# Your assignment
Lines to restate from the data below: from the one containing "theorem pvLoop_eq (n" to the one containing "rw [Int.toNat_of_nonneg hm] at this", both included. Give them again exactly, and only them.

---*---

-- pv_equiv track=rewrite | github.com/Angel5112/Learning_To_Code | Python/Guias/Problemario1_Estructuras_Control/quadratic_friendship.py | is_quadratic_friendship
-- ===== SOURCE A (Python) =====
-- def is_quadratic_friendship(x: int, y: int) -> bool: # x = 16, y = 13
--
--     squared_x = str(pow(x, 2))
--     squared_y = str(pow(y, 2))
--     is_friendship = False
--     figures_x = 0
--     figures_y = 0
--
--     # Determine quadratic friendship
--
--     for num in squared_x:
--         figures_x += int(num)
--
--     for num in squared_y:
--         figures_y += int(num)
--
--     if figures_x == y and figures_y == x:
--         is_friendship = True
--
--     return is_friendship
-- ===== SOURCE B (Python) =====
-- def is_quadratic_friendship(x: int, y: int) -> bool:
--     def digit_sum(n: int) -> int:
--         total = 0
--         while n > 0:
--             total += n % 10
--             n //= 10
--         return total
--     return digit_sum(x * x) == y and digit_sum(y * y) == x
-- ===== Notes on version B (the rewrite author's own statement) =====
-- stated objective: idiomatic
-- what changed: Replaces the string conversion of each square and the char-by-char int() accumulation (plus the mutable flag) with an arithmetic digit-sum helper (mod/div while-loop) called twice and a direct boolean expression.
import Mathlib
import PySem

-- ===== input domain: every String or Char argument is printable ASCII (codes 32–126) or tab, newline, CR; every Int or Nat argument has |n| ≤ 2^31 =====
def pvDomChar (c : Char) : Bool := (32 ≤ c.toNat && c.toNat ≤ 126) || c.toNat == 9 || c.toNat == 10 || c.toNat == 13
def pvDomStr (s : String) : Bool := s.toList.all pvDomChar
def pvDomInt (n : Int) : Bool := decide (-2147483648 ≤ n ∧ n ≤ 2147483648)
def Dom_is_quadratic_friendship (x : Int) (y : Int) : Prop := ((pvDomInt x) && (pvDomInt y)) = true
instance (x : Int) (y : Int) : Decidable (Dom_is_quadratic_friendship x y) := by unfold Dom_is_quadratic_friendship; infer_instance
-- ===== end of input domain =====

-- B replaces A's string conversion + per-character int() loops with an arithmetic
-- mod/div digit-sum helper and a direct boolean expression (idiomatic, same cost).

-- ===== PORT A =====
-- int(num) on a single char of str(n**2): the chars are always digits, so int never
-- raises here; .getD 0 is unreachable.
def pvCharVal (c : Char) : Int := (PySem.Int.ofChars? [c]).getD 0

def is_quadratic_friendship (x : Int) (y : Int) : Bool :=
  let squared_x := PySem.Int.toChars (x ^ (2 : Nat))   -- str(pow(x, 2)), iterated char by char
  let squared_y := PySem.Int.toChars (y ^ (2 : Nat))
  let is_friendship := false
  let figures_x := squared_x.foldl (fun acc num => acc + pvCharVal num) 0
  let figures_y := squared_y.foldl (fun acc num => acc + pvCharVal num) 0
  let is_friendship := if figures_x = y ∧ figures_y = x then true else is_friendship
  is_friendship

-- ===== PORT B =====
-- the `while n > 0: total += n % 10; n //= 10` loop of Source B's digit_sum
def pvDigitSumLoop (n : Int) (total : Int) : Int :=
  if _h : 0 < n then
    pvDigitSumLoop (PySem.Int.floordiv n 10) (total + PySem.Int.mod n 10)
  else total
termination_by n.toNat
decreasing_by
  simp only [PySem.Int.floordiv]
  have e : Int.fdiv n 10 = n / 10 := Int.fdiv_eq_ediv_of_nonneg _ (by omega)
  rw [e]; omega

def is_quadratic_friendship_alt (x : Int) (y : Int) : Bool :=
  (pvDigitSumLoop (x * x) 0 == y) && (pvDigitSumLoop (y * y) 0 == x)

-- ===== PRECONDITION & SPEC =====
def Spec_is_quadratic_friendship (x : Int) (y : Int) (out : Bool) : Prop := out = is_quadratic_friendship_alt x y
instance (x : Int) (y : Int) (out : Bool) : Decidable (Spec_is_quadratic_friendship x y out) := by unfold Spec_is_quadratic_friendship; infer_instance

-- ===== CLAIM (what is proved, stated in full; the proofs are below) =====
def Claim_equal_is_quadratic_friendship : Prop := ∀ (x : Int) (y : Int), Dom_is_quadratic_friendship x y → Spec_is_quadratic_friendship x y (is_quadratic_friendship x y)

-- ===== LEMMAS AND PROOFS =====

-- reference digit sum on Nat
def pvNatDS (n : Nat) : Int :=
  if _h : n = 0 then 0 else (↑(n % 10) : Int) + pvNatDS (n / 10)
decreasing_by omega

theorem pvNatDS_zero : pvNatDS 0 = 0 := by rw [pvNatDS]; simp

theorem pvNatDS_pos (n : Nat) (h : n ≠ 0) :
    pvNatDS n = (↑(n % 10) : Int) + pvNatDS (n / 10) := by
  rw [pvNatDS]; simp [h]

theorem pvNatDS_small (n : Nat) (h0 : n / 10 = 0) : pvNatDS n = (↑(n % 10) : Int) := by
  by_cases hn : n = 0
  · subst hn; simp [pvNatDS_zero]
  · rw [pvNatDS_pos n hn, h0, pvNatDS_zero]; ring

theorem pvCharVal_digitChar (d : Nat) (h : d < 10) : pvCharVal d.digitChar = (d : Int) := by
  interval_cases d <;> decide

theorem pvFoldl_add (l : List Char) (i : Int) :
    l.foldl (fun acc num => acc + pvCharVal num) i = i + (l.map pvCharVal).sum := by
  induction l generalizing i with
  | nil => simp
  | cons c t ih => simp [List.foldl_cons, ih (i + pvCharVal c)]; ring

theorem pvToDigitsCore_sum (fuel : Nat) : ∀ (n : Nat) (acc : List Char), n < fuel →
    ((Nat.toDigitsCore 10 fuel n acc).map pvCharVal).sum
      = pvNatDS n + ((acc.map pvCharVal).sum) := by
  induction fuel with
  | zero => intro n acc h; omega
  | succ f ih =>
    intro n acc h
    simp only [Nat.toDigitsCore]
    by_cases h0 : n / 10 = 0
    · rw [if_pos h0, List.map_cons, List.sum_cons,
        pvCharVal_digitChar (n % 10) (by omega), pvNatDS_small n h0]
    · rw [if_neg h0]
      have hlt : n / 10 < f := by omega
      rw [ih (n / 10) ((n % 10).digitChar :: acc) hlt, List.map_cons, List.sum_cons,
        pvCharVal_digitChar (n % 10) (by omega), pvNatDS_pos n (by omega)]
      ring

-- A's char-sum of str(m) for m ≥ 0 equals the reference digit sum
theorem pvA_sum (m : Int) (hm : 0 ≤ m) :
    (PySem.Int.toChars m).foldl (fun acc num => acc + pvCharVal num) 0 = pvNatDS m.toNat := by
  rw [pvFoldl_add]
  simp only [PySem.Int.toChars, if_neg (by omega : ¬ m < 0), Nat.toDigits]
  rw [pvToDigitsCore_sum (m.toNat + 1) m.toNat [] (by omega)]
  simp

-- B's loop equals the reference digit sum
theorem pvLoop_eq (n : Nat) : ∀ (total : Int),
    pvDigitSumLoop (n : Int) total = total + pvNatDS n := by
  induction n using Nat.strong_induction_on with
  | _ n ih =>
    intro total
    by_cases h0 : n = 0
    · subst h0; rw [pvDigitSumLoop]; simp [pvNatDS_zero]
    · rw [pvDigitSumLoop, dif_pos (by omega : (0:Int) < (n:Int))]
      have h10 : PySem.Int.floordiv (n : Int) 10 = ((n / 10 : Nat) : Int) := by
        simp only [PySem.Int.floordiv]
        rw [Int.fdiv_eq_ediv_of_nonneg _ (by omega)]; omega
      have hm : PySem.Int.mod (n : Int) 10 = ((n % 10 : Nat) : Int) := by
        simp only [PySem.Int.mod]
        rw [Int.fmod_eq_emod]; omega
      rw [h10, hm, ih (n / 10) (by omega), pvNatDS_pos n h0]
      ring

theorem pvB_digitSum (m : Int) (hm : 0 ≤ m) :
    pvDigitSumLoop m 0 = pvNatDS m.toNat := by
  have := pvLoop_eq m.toNat 0
  rw [Int.toNat_of_nonneg hm] at this
  simpa using this

-- ===== VERDICT (by name: the statement is the Claim_ definition above) =====
theorem is_quadratic_friendship_spec : Claim_equal_is_quadratic_friendship := by
  intro x y _
  unfold Spec_is_quadratic_friendship is_quadratic_friendship is_quadratic_friendship_alt
  simp only [pow_two,
    pvA_sum (x * x) (mul_self_nonneg x), pvA_sum (y * y) (mul_self_nonneg y),
    pvB_digitSum (x * x) (mul_self_nonneg x), pvB_digitSum (y * y) (mul_self_nonneg y)]
  by_cases h1 : pvNatDS (x * x).toNat = y <;> by_cases h2 : pvNatDS (y * y).toNat = x <;>
    simp [h1, h2]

---*---

# Reply
theorem pvLoop_eq (n : Nat) : ∀ (total : Int),
    pvDigitSumLoop (n : Int) total = total + pvNatDS n := by
  induction n using Nat.strong_induction_on with
  | _ n ih =>
    intro total
    by_cases h0 : n = 0
    · subst h0; rw [pvDigitSumLoop]; simp [pvNatDS_zero]
    · rw [pvDigitSumLoop, dif_pos (by omega : (0:Int) < (n:Int))]
      have h10 : PySem.Int.floordiv (n : Int) 10 = ((n / 10 : Nat) : Int) := by
        simp only [PySem.Int.floordiv]
        rw [Int.fdiv_eq_ediv_of_nonneg _ (by omega)]; omega
      have hm : PySem.Int.mod (n : Int) 10 = ((n % 10 : Nat) : Int) := by
        simp only [PySem.Int.mod]
        rw [Int.fmod_eq_emod]; omega
      rw [h10, hm, ih (n / 10) (by omega), pvNatDS_pos n h0]
      ring

theorem pvB_digitSum (m : Int) (hm : 0 ≤ m) :
    pvDigitSumLoop m 0 = pvNatDS m.toNat := by
  have := pvLoop_eq m.toNat 0
  rw [Int.toNat_of_nonneg hm] at this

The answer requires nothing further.